Long Space Missions Take a Toll On Astronaut Brains, Study Finds 54

A new study suggests that long missions and frequent voyages to space may have an impact on astronaut brains. Space.com reports: The most enduring spaceflight-related changes in the brain yet detected are the way cavities in the brain known as ventricles can enlarge by up to 25%. Ventricles are filled with cerebrospinal fluid, which helps protect, nourish and remove waste from the brain. The absence of a gravitational pull leads the brain to shift upward in the skull and causes the ventricles to expand. It remains uncertain what the long-term consequences of this ventricle expansion might be. "How this impacts performance and long-term health is an open question," study senior author Rachael Seidler, a space health researcher at the University of Florida in Gainesville, told Space.com.

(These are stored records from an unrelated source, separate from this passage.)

-- pv_equiv track=rewrite | github.com/jvano74/advent_of_code | 2019/test_day_16.py | get_kernel
-- ===== SOURCE A (Python) =====
-- def get_kernel(k_len, pos):
--     kernel = []
--     cnt = 1
--     while True:
--         for e in [0, 1, 0, -1]:
--             while cnt < pos:
--                 kernel.append(e)
--                 cnt += 1
--                 if len(kernel) == k_len:
--                     return kernel
--             cnt = 0
-- ===== SOURCE B (Python) =====
-- def get_kernel(k_len, pos):
--     base = [0, 1, 0, -1]
--     return [base[((j + 1) // pos) % 4] for j in range(k_len)]
-- ===== Notes on version B (the rewrite author's own statement) =====
-- stated objective: simpler
-- what changed: A's while-True/for/while counter state machine is replaced by a single comprehension that computes each kernel element directly from its index via base[((j+1)//pos)%4].
import Mathlib
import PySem

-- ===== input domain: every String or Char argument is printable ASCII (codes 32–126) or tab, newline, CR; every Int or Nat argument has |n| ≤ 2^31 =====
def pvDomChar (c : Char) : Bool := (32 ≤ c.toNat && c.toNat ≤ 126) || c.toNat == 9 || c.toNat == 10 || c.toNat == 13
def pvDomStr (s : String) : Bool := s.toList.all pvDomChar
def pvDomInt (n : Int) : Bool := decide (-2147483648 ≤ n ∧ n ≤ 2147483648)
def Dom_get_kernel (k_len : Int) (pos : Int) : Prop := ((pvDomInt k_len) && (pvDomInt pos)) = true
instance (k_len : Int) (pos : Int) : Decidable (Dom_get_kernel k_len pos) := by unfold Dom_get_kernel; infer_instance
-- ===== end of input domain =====

-- B replaces A's while-True/for/while counter state machine with a single comprehension
-- computing each element directly from its index (objective: simpler).

-- ===== PORT A =====
-- inner 'while cnt < pos: kernel.append(e); cnt += 1; if len(kernel) == k_len: return kernel'
-- (.inr = the function returned, .inl = the while ended, followed by 'cnt = 0');
-- the remaining iteration count (pos - cnt).toNat is the loop's own measure, made the
-- structural recursion argument so the port evaluates by reduction — same loop, step for step
def innerAGo (e k_len : Int) (d : Nat) (kernel : List Int) : (List Int × Int) ⊕ (List Int) :=
  match d with
  | 0 => Sum.inl (kernel, 0)
  | d + 1 =>
    if ((kernel ++ [e]).length : Int) = k_len then Sum.inr (kernel ++ [e])
    else innerAGo e k_len d (kernel ++ [e])

def innerA (e k_len pos : Int) (kernel : List Int) (cnt : Int) : (List Int × Int) ⊕ (List Int) :=
  innerAGo e k_len (pos - cnt).toNat kernel

-- 'for e in [0, 1, 0, -1]: …' (one pass of the for loop)
def forA (k_len pos : Int) (es : List Int) (kernel : List Int) (cnt : Int) : (List Int × Int) ⊕ (List Int) :=
  match es with
  | [] => Sum.inl (kernel, cnt)
  | e :: rest =>
    match innerA e k_len pos kernel cnt with
    | Sum.inr r => Sum.inr r
    | Sum.inl (k, c) => forA k_len pos rest k c

-- 'while True: …'; the fuel only makes the loop total in Lean — under Pre_ it is never
-- exhausted (proved below), so this is A's loop step for step.
def whileA (fuel : Nat) (k_len pos : Int) (kernel : List Int) (cnt : Int) : List Int :=
  match fuel with
  | 0 => kernel
  | fuel + 1 =>
    match forA k_len pos [0, 1, 0, -1] kernel cnt with
    | Sum.inr r => r
    | Sum.inl (k, c) => whileA fuel k_len pos k c

def get_kernel (k_len : Int) (pos : Int) : List Int :=
  whileA (k_len.toNat + 1) k_len pos [] 1

-- ===== PORT B =====
-- base[i] is ported with pyGetD: the index ((j+1)//pos) % 4 always lies in [0,4) (Python % with
-- positive divisor), so Python's indexing never raises and the default 0 is never used.
def get_kernel_alt (k_len : Int) (pos : Int) : List Int :=
  let base : List Int := [0, 1, 0, -1]
  (PySem.List.pyRange 0 k_len 1).map
    (fun j => PySem.List.pyGetD base (PySem.Int.mod (PySem.Int.floordiv (j + 1) pos) 4) 0)

-- ===== PRECONDITION & SPEC =====
-- A never returns outside Pre_: for pos ≤ 0 the inner while never runs and the outer loop spins
-- forever, and for k_len ≤ 0 (with pos ≥ 1) len(kernel) takes the values 1,2,3,… and never
-- equals k_len, so A again loops forever. Pre_ excludes exactly these non-returning inputs.
def Pre_get_kernel (k_len : Int) (pos : Int) : Prop := 1 ≤ k_len ∧ 1 ≤ pos
instance (k_len : Int) (pos : Int) : Decidable (Pre_get_kernel k_len pos) := by
  unfold Pre_get_kernel; infer_instance

def pvWitness_get_kernel : Int × Int := (8, 3)

def Spec_get_kernel (k_len : Int) (pos : Int) (out : List Int) : Prop := out = get_kernel_alt k_len pos
instance (k_len : Int) (pos : Int) (out : List Int) : Decidable (Spec_get_kernel k_len pos out) := by
  unfold Spec_get_kernel; infer_instance

-- ===== CLAIM (what is proved, stated in full; the proofs are below) =====
def Claim_equal_get_kernel : Prop := ∀ (k_len : Int) (pos : Int), Dom_get_kernel k_len pos → Pre_get_kernel k_len pos → Spec_get_kernel k_len pos (get_kernel k_len pos)

-- ===== LEMMAS AND PROOFS =====

-- the element B computes at (0-based) index j
def fB (pos j : Int) : Int :=
  PySem.List.pyGetD [0, 1, 0, -1] (PySem.Int.mod (PySem.Int.floordiv (j + 1) pos) 4) 0

-- the first n elements of B's pattern
def pref (pos : Int) (n : Nat) : List Int := (List.range n).map (fun (j : Nat) => fB pos (j : Int))

theorem alt_eq_pref (k_len pos : Int) : get_kernel_alt k_len pos = pref pos k_len.toNat := by
  unfold get_kernel_alt pref fB
  have h : (k_len - 0).toNat = k_len.toNat := by omega
  rw [PySem.List.pyRange_one, List.map_map, h]
  apply List.map_congr_left
  intro j _
  simp only [Function.comp_apply, Int.zero_add]

-- value of fB inside the q-th run of pos equal elements
theorem fB_run (pos q j : Int) (hp : 1 ≤ pos) (_hq : 0 ≤ q)
    (h1 : q * pos ≤ j + 1) (h2 : j + 1 < (q + 1) * pos) :
    fB pos j = PySem.List.pyGetD [0, 1, 0, -1] (q % 4) 0 := by
  unfold fB
  rw [show PySem.Int.floordiv (j + 1) pos = q from
        (PySem.Int.floordiv_eq_iff_of_pos (by omega)).mpr ⟨h1, h2⟩,
      PySem.Int.mod_eq_emod_of_pos (by norm_num)]

theorem append_singleton_replicate (kernel : List Int) (e : Int) (t : Nat) :
    kernel ++ [e] ++ List.replicate t e = kernel ++ List.replicate (t + 1) e := by
  rw [List.append_assoc, List.singleton_append, ← List.replicate_succ]

theorem inner_go (e k_len : Int) : ∀ (d : Nat) (kernel : List Int),
    innerAGo e k_len d kernel =
      (if (kernel.length : Int) < k_len ∧ k_len ≤ (kernel.length : Int) + (d : Int) then
        Sum.inr (kernel ++ List.replicate (k_len - kernel.length).toNat e)
      else
        Sum.inl (kernel ++ List.replicate d e, 0)) := by
  intro d
  induction d with
  | zero =>
    intro kernel
    rw [innerAGo, if_neg (by omega)]
    simp
  | succ d ih =>
    intro kernel
    rw [innerAGo]
    have hL : ((kernel ++ [e]).length : Int) = (kernel.length : Int) + 1 := by
      simp
    by_cases heq : ((kernel ++ [e]).length : Int) = k_len
    · rw [if_pos heq]
      rw [if_pos (by omega)]
      rw [show (k_len - kernel.length).toNat = 1 from by omega]
      simp
    · rw [if_neg heq, ih (kernel ++ [e]), hL]
      by_cases hcond : (kernel.length : Int) < k_len ∧ k_len ≤ (kernel.length : Int) + ((d : Int) + 1)
      · rw [if_pos (by omega), if_pos (by push_cast; omega)]
        rw [append_singleton_replicate,
            show (k_len - ((kernel.length : Int) + 1)).toNat + 1
              = (k_len - (kernel.length : Int)).toNat from by omega]
      · rw [if_neg (by omega), if_neg (by push_cast; omega)]
        rw [append_singleton_replicate]

theorem inner_spec (e k_len pos : Int) (kernel : List Int) (cnt : Int) :
    innerA e k_len pos kernel cnt =
      (if (kernel.length : Int) < k_len ∧ k_len ≤ (kernel.length : Int) + (pos - cnt) then
        Sum.inr (kernel ++ List.replicate (k_len - kernel.length).toNat e)
      else
        Sum.inl (kernel ++ List.replicate (pos - cnt).toNat e, 0)) := by
  rw [innerA, inner_go]
  refine if_congr (by omega) rfl rfl

theorem pref_add (pos : Int) (n t : Nat) (e : Int)
    (h : ∀ j : Nat, n ≤ j → j < n + t → fB pos (j : Int) = e) :
    pref pos (n + t) = pref pos n ++ List.replicate t e := by
  unfold pref
  rw [List.range_add, List.map_append, List.map_map]
  congr 1
  rw [List.eq_replicate_iff]
  constructor
  · simp
  · intro b hb
    simp only [List.mem_map, List.mem_range, Function.comp_apply] at hb
    obtain ⟨i, hi, hbe⟩ := hb
    rw [← hbe]
    exact h (n + i) (by omega) (by omega)

theorem len_pref (pos : Int) (n : Nat) : (pref pos n).length = n := by
  unfold pref; simp

-- one execution of the inner while, on an aligned state
theorem run_spec (k_len pos q cnt e : Int) (n : Nat) (hp : 1 ≤ pos) (hq : 0 ≤ q)
    (hc : 0 ≤ cnt) (hcp : cnt ≤ pos) (hn : (n : Int) < k_len)
    (hst : (n : Int) + (pos - cnt) = (q + 1) * pos - 1)
    (he : e = PySem.List.pyGetD [0, 1, 0, -1] (q % 4) 0) :
    innerA e k_len pos (pref pos n) cnt =
      (if k_len ≤ (q + 1) * pos - 1 then Sum.inr (pref pos k_len.toNat)
      else Sum.inl (pref pos ((q + 1) * pos - 1).toNat, 0)) := by
  rw [inner_spec, len_pref]
  have hqp : (q + 1) * pos = q * pos + pos := by ring
  have hrun : ∀ j : Nat, n ≤ j → (j : Int) + 1 < (q + 1) * pos → fB pos (j : Int) = e := by
    intro j hj hlt
    rw [he]
    exact fB_run pos q j hp hq (by omega) hlt
  by_cases hcase : k_len ≤ (q + 1) * pos - 1
  · rw [if_pos (by omega), if_pos hcase]
    congr 1
    rw [show k_len.toNat = n + (k_len - (n : Int)).toNat from by omega]
    exact (pref_add pos n (k_len - (n : Int)).toNat e (fun j hj hjt => hrun j hj (by omega))).symm
  · rw [if_neg (by omega), if_neg hcase]
    rw [show ((q + 1) * pos - 1).toNat = n + (pos - cnt).toNat from by omega]
    rw [pref_add pos n (pos - cnt).toNat e (fun j hj hjt => hrun j hj (by omega))]

-- one pass of the for loop over [0, 1, 0, -1]
theorem cycle_spec (k_len pos m cnt : Int) (n : Nat) (hp : 1 ≤ pos) (hm : 0 ≤ m)
    (hc : 0 ≤ cnt) (hcp : cnt ≤ pos) (hn : (n : Int) < k_len)
    (hst : (n : Int) + (pos - cnt) = 4 * pos * m + pos - 1) :
    forA k_len pos [0, 1, 0, -1] (pref pos n) cnt =
      (if k_len ≤ 4 * pos * m + 4 * pos - 1 then Sum.inr (pref pos k_len.toNat)
      else Sum.inl (pref pos (4 * pos * m + 4 * pos - 1).toNat, 0)) := by
  have hmp : 0 ≤ pos * m := mul_nonneg (by omega) hm
  have l0 : 4 * pos * m = 4 * (pos * m) := by ring
  have l1 : (4 * m + 1) * pos = 4 * (pos * m) + pos := by ring
  have l2 : (4 * m + 1 + 1) * pos = 4 * (pos * m) + 2 * pos := by ring
  have l3 : (4 * m + 2 + 1) * pos = 4 * (pos * m) + 3 * pos := by ring
  have l4 : (4 * m + 3 + 1) * pos = 4 * (pos * m) + 4 * pos := by ring
  simp only [forA]
  rw [run_spec k_len pos (4 * m) cnt 0 n hp (by omega) hc hcp hn (by omega)
      (by rw [show (4 * m) % 4 = 0 from by omega]; decide)]
  by_cases h1 : k_len ≤ (4 * m + 1) * pos - 1
  · rw [if_pos h1, if_pos (by omega)]
  · rw [if_neg h1]
    dsimp only
    have hn1 : ((((4 * m + 1) * pos - 1).toNat : Int)) = (4 * m + 1) * pos - 1 := by omega
    rw [run_spec k_len pos (4 * m + 1) 0 1 _ hp (by omega) le_rfl (by omega) (by omega)
        (by omega) (by rw [show (4 * m + 1) % 4 = 1 from by omega]; decide)]
    by_cases h2 : k_len ≤ (4 * m + 1 + 1) * pos - 1
    · rw [if_pos h2, if_pos (by omega)]
    · rw [if_neg h2]
      dsimp only
      have hn2 : ((((4 * m + 1 + 1) * pos - 1).toNat : Int)) = (4 * m + 1 + 1) * pos - 1 := by
        omega
      rw [run_spec k_len pos (4 * m + 2) 0 0 _ hp (by omega) le_rfl (by omega) (by omega)
          (by rw [hn2]; ring) (by rw [show (4 * m + 2) % 4 = 2 from by omega]; decide)]
      by_cases h3 : k_len ≤ (4 * m + 2 + 1) * pos - 1
      · rw [if_pos h3, if_pos (by omega)]
      · rw [if_neg h3]
        dsimp only
        have hn3 : ((((4 * m + 2 + 1) * pos - 1).toNat : Int)) = (4 * m + 2 + 1) * pos - 1 := by
          omega
        rw [run_spec k_len pos (4 * m + 3) 0 (-1) _ hp (by omega) le_rfl (by omega) (by omega)
            (by rw [hn3]; ring) (by rw [show (4 * m + 3) % 4 = 3 from by omega]; decide)]
        by_cases h4 : k_len ≤ (4 * m + 3 + 1) * pos - 1
        · rw [if_pos h4, if_pos (by omega)]
        · rw [if_neg h4]
          dsimp only
          rw [if_neg (by omega)]
          rw [show (4 * m + 3 + 1) * pos - 1 = 4 * pos * m + 4 * pos - 1 from by ring]

theorem while_spec (fuel : Nat) (k_len pos : Int) : ∀ (m cnt : Int) (n : Nat),
    1 ≤ pos → 0 ≤ m →
    0 ≤ cnt → cnt ≤ pos → (n : Int) < k_len →
    (n : Int) + (pos - cnt) = 4 * pos * m + pos - 1 →
    k_len - (n : Int) ≤ (fuel : Int) →
    whileA fuel k_len pos (pref pos n) cnt = pref pos k_len.toNat := by
  induction fuel with
  | zero =>
    intro m cnt n hp hm hc hcp hn hst hf
    omega
  | succ fuel ih =>
    intro m cnt n hp hm hc hcp hn hst hf
    have hmp : 0 ≤ pos * m := mul_nonneg (by omega) hm
    rw [whileA, cycle_spec k_len pos m cnt n hp hm hc hcp hn hst]
    by_cases hend : k_len ≤ 4 * pos * m + 4 * pos - 1
    · rw [if_pos hend]
    · rw [if_neg hend]
      have hn' : (((4 * pos * m + 4 * pos - 1).toNat : Int)) = 4 * pos * m + 4 * pos - 1 := by
        have : 0 ≤ 4 * pos * m + 4 * pos - 1 := by nlinarith
        omega
      exact ih (m + 1) 0 _ hp (by omega) le_rfl (by omega) (by omega)
        (by rw [hn']; ring) (by omega)

-- ===== VERDICT (by name: the statement is the Claim_ definition above) =====
theorem get_kernel_spec : Claim_equal_get_kernel := by
  intro k_len pos _hdom hpre
  obtain ⟨hk, hp⟩ := hpre
  unfold Spec_get_kernel get_kernel
  rw [alt_eq_pref]
  have h0 : pref pos 0 = [] := rfl
  rw [← h0]
  exact while_spec (k_len.toNat + 1) k_len pos 0 1 0 hp le_rfl (by omega) hp
    (by exact_mod_cast hk) (by push_cast; ring) (by omega)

One mystery regarding this ventricle expansion is whether it differs with factors such as varying mission length, the number of previous missions flown, or time between missions. To find out, Seidler and her colleagues scanned the brains of 30 astronauts using MRI before and after spaceflight. They looked at eight astronauts who went on two-week missions, 18 on six-month missions, and four who went on longer missions of up to one year. The scientists found that longer spaceflight missions resulted in greater ventricle swelling, most of which happened during the first six months in space. "The biggest jump comes when you go from two weeks to six months in space," Seidler said in a statement. "There is no measurable change in the ventricles' volume after only two weeks."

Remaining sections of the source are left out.